黒髪の男が、王太子妃を促す。王太子妃は頷き立ち上がった。

「ええ、マルセリオ」

その言葉を、ミレーの耳は逃さなかった。

(『マルセリオ』!?)

ミレーは、一歩を踏み出す。

「ファニアス・マルセリオ宰相閣下ですか!?」

よく考えれば王太子妃の前で頭を下げもせず、跪きもせず、揚げ句に宰相を名指しするなど不敬罪でその場で切り捨てられても仕方がない。

けれどその頃のミレーは幼く、物知らずだった。頭の中はヴァルヴルガのことでいっぱいで、保身を含めて他を考える余裕はなかったのだ。

女官達にかしずかれながら建物に入っていく王太子妃を見送っていた男が、振り向いた。

「……君は?」

「ヴァルヴルガ様を助けてください!!」

ミレーはようやく跪いた。両手の指を組み、女神に祈るように懇願する。

「閉じ込められているんです!早く……早くしないと」

「どこに?」

男に尋ねられ、ミレーは固まった。

無茶苦茶に走ってきたせいで、ヴァルヴルガの閉じ込められた小屋へ戻る道がわからない。

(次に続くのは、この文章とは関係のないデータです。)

-- pv_equiv track=rewrite | github.com/zmunk/adventofcode2023 | day2.py | check
-- ===== SOURCE A (Python) =====
-- def check(game):
--     for rnd in game:
--         for count, color in rnd:
--             if color == "red" and count > 12 \
--                     or color == "green" and count > 13 \
--                     or color == "blue" and count > 14:
--                 return False
--     return True
-- ===== SOURCE B (Python) =====
-- def check(game):
--     # aggregate: running maxima per color, then validate once at the end
--     r = g = b = 0
--     for rnd in game:
--         for count, color in rnd:
--             if color == "red":
--                 r = max(r, count)
--             elif color == "green":
--                 g = max(g, count)
--             elif color == "blue":
--                 b = max(b, count)
--     return r <= 12 and g <= 13 and b <= 14
-- ===== Notes on version B (the rewrite author's own statement) =====
-- stated objective: alternative
-- what changed: A does a fused early-exit scan testing each pair against its color's limit; B first aggregates running per-color maxima over the whole game and then validates the three limits in one final check.
import Mathlib
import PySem

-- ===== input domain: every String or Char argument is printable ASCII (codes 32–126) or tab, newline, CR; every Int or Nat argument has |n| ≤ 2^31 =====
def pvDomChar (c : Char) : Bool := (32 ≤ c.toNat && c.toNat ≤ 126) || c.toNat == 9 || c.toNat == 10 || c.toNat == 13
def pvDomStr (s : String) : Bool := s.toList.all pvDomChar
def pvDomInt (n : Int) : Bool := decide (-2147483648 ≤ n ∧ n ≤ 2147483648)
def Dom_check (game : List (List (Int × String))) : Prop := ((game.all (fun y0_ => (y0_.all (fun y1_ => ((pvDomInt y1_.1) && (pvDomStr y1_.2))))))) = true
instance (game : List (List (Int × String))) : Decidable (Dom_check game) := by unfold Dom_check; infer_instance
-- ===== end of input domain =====

-- B replaces A's fused early-exit limit test by aggregate-then-validate (per-color running maxima, one final check); alternative decomposition, same cost.

-- ===== PORT A =====
-- inner loop of A: scan a round's pairs, returning False on the first violating pair
def checkRnd : List (Int × String) → Bool
  | [] => true
  | (count, color) :: rest =>
      if (color == "red" && count > 12) || (color == "green" && count > 13)
          || (color == "blue" && count > 14) then
        false
      else
        checkRnd rest

def check : List (List (Int × String)) → Bool
  | [] => true
  | rnd :: rest => if checkRnd rnd then check rest else false

-- ===== PORT B =====
-- one pair's update of the running maxima (r, g, b)
def stepPair (s : Int × Int × Int) (p : Int × String) : Int × Int × Int :=
  if p.2 == "red" then (max s.1 p.1, s.2.1, s.2.2)
  else if p.2 == "green" then (s.1, max s.2.1 p.1, s.2.2)
  else if p.2 == "blue" then (s.1, s.2.1, max s.2.2 p.1)
  else s

def check_alt (game : List (List (Int × String))) : Bool :=
  let s := game.foldl (fun s rnd => rnd.foldl stepPair s) (0, 0, 0)
  decide (s.1 ≤ 12 ∧ s.2.1 ≤ 13 ∧ s.2.2 ≤ 14)

-- ===== PRECONDITION & SPEC =====
def Spec_check (game : List (List (Int × String))) (out : Bool) : Prop := out = check_alt game
instance (game : List (List (Int × String))) (out : Bool) : Decidable (Spec_check game out) := by unfold Spec_check; infer_instance

-- ===== CLAIM (what is proved, stated in full; the proofs are below) =====
def Claim_equal_check : Prop := ∀ (game : List (List (Int × String))), Dom_check game → Spec_check game (check game)

-- ===== LEMMAS AND PROOFS =====
def pvValid (s : Int × Int × Int) : Bool := decide (s.1 ≤ 12 ∧ s.2.1 ≤ 13 ∧ s.2.2 ≤ 14)

theorem pvValid_step (s : Int × Int × Int) (p : Int × String) :
    pvValid (stepPair s p) =
      (pvValid s && !((p.2 == "red" && p.1 > 12) || (p.2 == "green" && p.1 > 13)
          || (p.2 == "blue" && p.1 > 14))) := by
  obtain ⟨r, g, b⟩ := s
  obtain ⟨c, col⟩ := p
  simp only [stepPair, pvValid]
  rw [Bool.eq_iff_iff]
  split_ifs with h1 h2 h3 <;> simp_all <;> omega

theorem pvValid_rnd (rnd : List (Int × String)) (s : Int × Int × Int) :
    pvValid (rnd.foldl stepPair s) = (pvValid s && checkRnd rnd) := by
  induction rnd generalizing s with
  | nil => simp [checkRnd]
  | cons p rest ih =>
      obtain ⟨count, color⟩ := p
      simp only [List.foldl, checkRnd, ih, pvValid_step]
      split_ifs with h <;> simp [h]

theorem pvValid_game (game : List (List (Int × String))) (s : Int × Int × Int) :
    pvValid (game.foldl (fun s rnd => rnd.foldl stepPair s) s) = (pvValid s && check game) := by
  induction game generalizing s with
  | nil => simp [check]
  | cons rnd rest ih =>
      simp only [List.foldl, check, ih, pvValid_rnd]
      split_ifs with h <;> simp [h]

-- ===== VERDICT (by name: the statement is the Claim_ definition above) =====
theorem check_spec : Claim_equal_check := by
  intro game _
  show check game = check_alt game
  have h := pvValid_game game (0, 0, 0)
  simpa [check_alt, pvValid] using h.symm
-- dict-algebra: merging updates into one dict and applying it once is the same

theorem pv_insert_comm (e : PySem.Dict String String) (k p1 : String) (v p2 : String)
    (hck : e.contains k = true) (hpk : p1 ≠ k) :
    (e.insert k v).insert p1 p2 = (e.insert p1 p2).insert k v := by
  by_cases hp : e.contains p1 = true
  · apply PySem.Dict.ext
    have hck2 : (e.insert p1 p2).contains k = true := by
      rw [PySem.Dict.contains_insert]; simp [hck]
    have hp2 : (e.insert k v).contains p1 = true := by
      rw [PySem.Dict.contains_insert]; simp [hp]
    rw [PySem.Dict.items_insert_of_contains _ _ hp2,
        PySem.Dict.items_insert_of_contains _ _ hck,
        PySem.Dict.items_insert_of_contains _ _ hck2,
        PySem.Dict.items_insert_of_contains _ _ hp,
        List.map_map, List.map_map]
    apply List.map_congr_left
    intro q _
    by_cases h1 : q.1 = k
    · simp [Function.comp, h1, Ne.symm hpk]
    · by_cases h2 : q.1 = p1
      · simp [Function.comp, h2, hpk]
      · simp [Function.comp, h1, h2]
  · have hpf : e.contains p1 = false := by simpa using hp
    apply PySem.Dict.ext
    have hp2 : (e.insert k v).contains p1 = false := by
      rw [PySem.Dict.contains_insert]
      simp [hpf, hpk]
    have hck2 : (e.insert p1 p2).contains k = true := by
      rw [PySem.Dict.contains_insert]; simp [hck]
    rw [PySem.Dict.items_insert_of_not_contains _ _ hp2,
        PySem.Dict.items_insert_of_contains _ _ hck,
        PySem.Dict.items_insert_of_contains _ _ hck2,
        PySem.Dict.items_insert_of_not_contains _ _ hpf,
        List.map_append]
    simp [hpk]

「わ、わかりません。ごめんなさい。つ、使われていない古い小屋で……あの、物置のような」

男が背後に控えていた騎士に目配せする。

「探せ。それから、宰相閣下を呼びに行ってくれないか。いくらあの人でもヴァルヴルガ様が行方不明だと言えば飛んでくるはずだ」

「……宰相閣下じゃ……ないんですか?」

ミレーはポカン、と口をあけた。

黒髪の男は、そんなミレーを見て柔らかく笑った。

「マルセリオに違いはないけどね。私は閣下の義弟なんだ。私はオーレイ・マルセリオ」

「オーレイ……マルセリオ……様」

クリスティアナがリヒャイルド王太子の首席秘書官も『マルセリオ』だと言っていたが、彼のことだろうか。

男は空を見上げてボソリと呟く。

「早く帰って息子と遊ぼうと思っていたのに……無理そうだな」

日は西の空に傾き、雲は赤く染まり始めていた。